Your wire is not quite round (almost no wire is), and consequently it has a different vibration frequency along its principal axes1.

You are exciting a mixture of the two modes of oscillation by displacing the wire along an axis that is not aligned with either of the principal axes. The subsequent motion, when analyzed along the axis of initial excitation, is exactly what you are showing.

The first signal you show - which seems to "die" then come back to life, is exactly what you expect to see when you have two oscillations of slightly different frequency superposed; in fact, from the time to the first minimum we can estimate the approximate difference in frequency: it takes 19 oscillations to reach a minimum, and since the two waves started out in phase, that means they will be in phase again after about 38 oscillations, for a 2.5% difference in frequency.


Here is the output of my little simulation. It took me a bit of time to tweak things, but with frequencies of 27 Hz and 27.7 Hz respectively and after adjusting the angle of excitation a little bit, and adding significant damping I was able to generate the following plots:

enter image description here

which looks a lot like the output of your tracker.
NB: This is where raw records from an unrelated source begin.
-- pv_equiv track=rewrite | github.com/thilinahansana/University-Scheduler-Backend-new-release | generator/algorithms/pso/pso_v1.py | find_consecutive_periods
-- ===== SOURCE A (Python) =====
-- def find_consecutive_periods(duration, valid_periods):
--     """
--     Given a duration and a list of valid (non-interval) periods sorted by 'index',
--     return all possible blocks (each block is a list of consecutive period objects)
--     of length 'duration' that do not skip any intermediate period indices.
--
--     Enhanced to prioritize blocks that:
--     1. Have no breaks/gaps
--     2. Are earliest in the day when possible
--     3. Follow natural time blocks (morning/afternoon)
--     """
--     if not valid_periods or len(valid_periods) < duration:
--         return []
--
--     # First sort by index to ensure chronological order
--     valid_periods_sorted = sorted(valid_periods, key=lambda p: p["index"])
--
--     if len(valid_periods_sorted) < duration:
--         return []
--
--     consecutive_blocks = []
--
--     # Find all possible consecutive blocks
--     for i in range(len(valid_periods_sorted) - duration + 1):
--         block = valid_periods_sorted[i:i+duration]
--         indices = [p["index"] for p in block]
--
--         # Check if block has consecutive indices (no gaps)
--         if all(indices[j+1] == indices[j] + 1 for j in range(len(indices) - 1)):
--             # Calculate a priority score for this block (lower is better)
--             # Prefer earlier blocks and natural time boundaries
--             start_time = indices[0]
--             priority_score = start_time  # Lower start times are preferred
--
--             # Add the block with its priority score
--             consecutive_blocks.append((block, priority_score))
--
--     # Sort blocks by priority score
--     consecutive_blocks.sort(key=lambda x: x[1])
--
--     # Return just the blocks, not the scores
--     return [block for block, _ in consecutive_blocks]
-- ===== SOURCE B (Python) =====
-- def find_consecutive_periods(duration, valid_periods):
--     if duration <= 0 or len(valid_periods) < duration:
--         return []
--     periods = sorted(valid_periods, key=lambda p: p["index"])
--     blocks = []
--     window = []
--     for p in periods:
--         if window and p["index"] != window[-1]["index"] + 1:
--             window = []
--         window.append(p)
--         if len(window) > duration:
--             window.pop(0)
--         if len(window) == duration:
--             blocks.append(window.copy())
--     return blocks
-- ===== Notes on version B (the rewrite author's own statement) =====
-- stated objective: alternative
-- what changed: A slices and re-checks every length-duration window (O(duration) work per window) and then re-sorts the blocks by start index; B makes a single pass over the sorted periods maintaining a sliding window of the current consecutive run, emitting a block whenever the window reaches the duration, with no per-window gap re-check and no final sort.
-- crash fix: On a non-empty period list with duration <= 0, A raises (IndexError on indices[0] of an empty block, or KeyError inside sorted if a period lacks 'index'); B returns []. — e.g. on find_consecutive_periods(0, [[("index", 1)]]): A raises IndexError, B returns []
import Mathlib
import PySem

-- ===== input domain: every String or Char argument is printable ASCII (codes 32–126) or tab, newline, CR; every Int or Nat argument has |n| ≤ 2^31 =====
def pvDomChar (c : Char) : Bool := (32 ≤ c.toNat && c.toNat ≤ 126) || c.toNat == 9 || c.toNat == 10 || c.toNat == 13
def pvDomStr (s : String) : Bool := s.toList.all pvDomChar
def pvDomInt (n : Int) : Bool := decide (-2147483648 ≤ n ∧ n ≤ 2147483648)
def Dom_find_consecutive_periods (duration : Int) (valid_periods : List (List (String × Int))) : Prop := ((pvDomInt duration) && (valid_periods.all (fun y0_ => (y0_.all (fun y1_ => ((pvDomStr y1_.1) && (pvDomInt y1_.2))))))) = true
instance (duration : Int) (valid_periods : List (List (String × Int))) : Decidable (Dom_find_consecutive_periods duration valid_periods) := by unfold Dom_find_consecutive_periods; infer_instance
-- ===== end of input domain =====

-- B replaces A's slice-every-window-and-re-sort scan by a single pass over the sorted
-- periods that maintains a sliding window of the current consecutive run (no per-window
-- gap re-check, no final sort); objective: alternative (same asymptotic cost).

-- ===== PORT A =====
-- p["index"] (periods are dicts; first-match lookup). Under Pre_ the key is present,
-- so the default 0 is never the value Python would have raised on.
def pvIdx (p : List (String × Int)) : Int := ((PySem.Dict.mk p).get? "index").getD 0

def find_consecutive_periods (duration : Int) (valid_periods : List (List (String × Int))) : List (List (List (String × Int))) :=
  if valid_periods.isEmpty || decide ((valid_periods.length : Int) < duration) then []
  else
    let vps_sorted := PySem.List.sorted valid_periods (fun p => pvIdx p)
    if decide ((vps_sorted.length : Int) < duration) then []
    else
      let consecutive_blocks :=
        (PySem.List.pyRange 0 ((vps_sorted.length : Int) - duration + 1)).foldl
          (fun acc i =>
            let block := PySem.List.slice vps_sorted (some i) (some (i + duration))
            let indices := block.map (fun p => pvIdx p)
            if (PySem.List.pyRange 0 ((indices.length : Int) - 1)).all
                 (fun j => PySem.List.pyGetD indices (j + 1) 0 == PySem.List.pyGetD indices j 0 + 1)
            then acc ++ [(block, PySem.List.pyGetD indices 0 0)]
            else acc)
          []
      (PySem.List.sorted consecutive_blocks (fun x => x.2)).map (fun x => x.1)

-- ===== PORT B =====
-- the single pass of Source B: `window` is the sliding window, `blocks` the output accumulator
def pvGo (d : Nat) (window : List (List (String × Int))) (blocks : List (List (List (String × Int)))) (xs : List (List (String × Int))) : List (List (List (String × Int))) :=
  match xs with
  | [] => blocks
  | p :: rest =>
    let w1 := if window ≠ [] ∧ pvIdx p ≠ pvIdx (window.getLastD []) + 1 then [] else window
    let w2 := w1 ++ [p]
    let w3 := if d < w2.length then w2.tail else w2
    let blocks' := if w3.length = d then blocks ++ [w3] else blocks
    pvGo d w3 blocks' rest

def find_consecutive_periods_alt (duration : Int) (valid_periods : List (List (String × Int))) : List (List (List (String × Int))) :=
  if duration ≤ 0 ∨ (valid_periods.length : Int) < duration then []
  else
    let periods := PySem.List.sorted valid_periods (fun p => pvIdx p)
    pvGo duration.toNat [] [] periods

-- ===== PRECONDITION & SPEC =====
-- Pre_ excludes exactly the inputs on which Python A raises: a non-empty list of length ≥ duration
-- with duration ≤ 0 (IndexError on indices[0]) or with a period lacking the "index" key (KeyError in sorted).
def Pre_find_consecutive_periods (duration : Int) (valid_periods : List (List (String × Int))) : Prop :=
  valid_periods = [] ∨ (valid_periods.length : Int) < duration ∨
    (1 ≤ duration ∧ ∀ p ∈ valid_periods, ((PySem.Dict.mk p).get? "index").isSome = true)
instance (duration : Int) (valid_periods : List (List (String × Int))) : Decidable (Pre_find_consecutive_periods duration valid_periods) := by unfold Pre_find_consecutive_periods; infer_instance

def pvWitness_find_consecutive_periods : Int × (List (List (String × Int))) := (2, [[("index", 4)], [("index", 2)], [("index", 3)]])

-- On a non-empty period list with duration <= 0, A raises (IndexError on indices[0] of an empty
-- block, or KeyError inside sorted if a period lacks "index"); B returns [].
def Raises_find_consecutive_periods (duration : Int) (valid_periods : List (List (String × Int))) : Prop :=
  valid_periods ≠ [] ∧ duration ≤ 0
instance (duration : Int) (valid_periods : List (List (String × Int))) : Decidable (Raises_find_consecutive_periods duration valid_periods) := by unfold Raises_find_consecutive_periods; infer_instance
def pvRaiseWitness_find_consecutive_periods : Int × (List (List (String × Int))) := (0, [[("index", 1)]])
def pvRaiseWitnessOut_find_consecutive_periods : List (List (List (String × Int))) := []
Your wire is describing a Lissajous figure. Very cool experiment - well done capturing so much detail! Here is an animation that I made, using a frequency difference of 0.5 Hz and a small amount of damping, and that shows how the rotation changes from clockwise to counterclockwise: enter image description here

For your reference, here is the Python code I used to generate the first pair of curves. Not the prettiest code... I scale things twice. You can probably figure out how to reduce the number of variables needed to generate the same curve - in the end it's a linear superposition of two oscillations, observed at a certain angle to their principal axes.

import numpy as np
import matplotlib.pyplot as plt
from math import pi, sin, cos

f1 = 27.7
f2 = 27
theta = 25*pi/180.

# different amplitudes of excitation
A1 = 2.0
A2 = 1.0

t = np.linspace(0,1,400)

#damping factor
k = 1.6

# raw oscillation along principal axes:
a1 = A1*np.cos(2*pi*f1*t)*np.exp(-k*t)
a2 = A2*np.cos(2*pi*f2*t)*np.exp(-k*t)

# rotate the axes of detection
y1 = cos(theta)*a1 - sin(theta)*a2
y2 = sin(theta)*a1 + cos(theta)*a2

plt.plot(t,-20*y2) # needed additional scale factor

plt.plot(t,-50*y1) # and a second scale factor

1. The frequency of a rigid beam is proportional to $\sqrt{\frac{EI}{A\rho}}$, where $E$ is Young's modulus, $I$ is the second moment of area, $A$ is the cross sectional area and $\rho$ is the density (see section 4.2 of "The vibration of continuous structures"). For an elliptical cross section with semimajor axis $a$ and $b$, the second moment of area is proportional to $a^3 b$ (for vibration along axis $a$). The ratio of resonant frequencies along the two directions will be $\sqrt{\frac{a^3b}{ab^3}} = \frac{a}{b}$. From this it follows that a 30 gage wire (0.254 mm) with a 2.5% difference in resonant frequency needs the perpendicular measurements of diameter to be different by just 6 µm to give the effect you observed. Given the cost of a thickness gage with 1 µm resolution, this is really a very (cost) effective way to determine whether a wire is truly round.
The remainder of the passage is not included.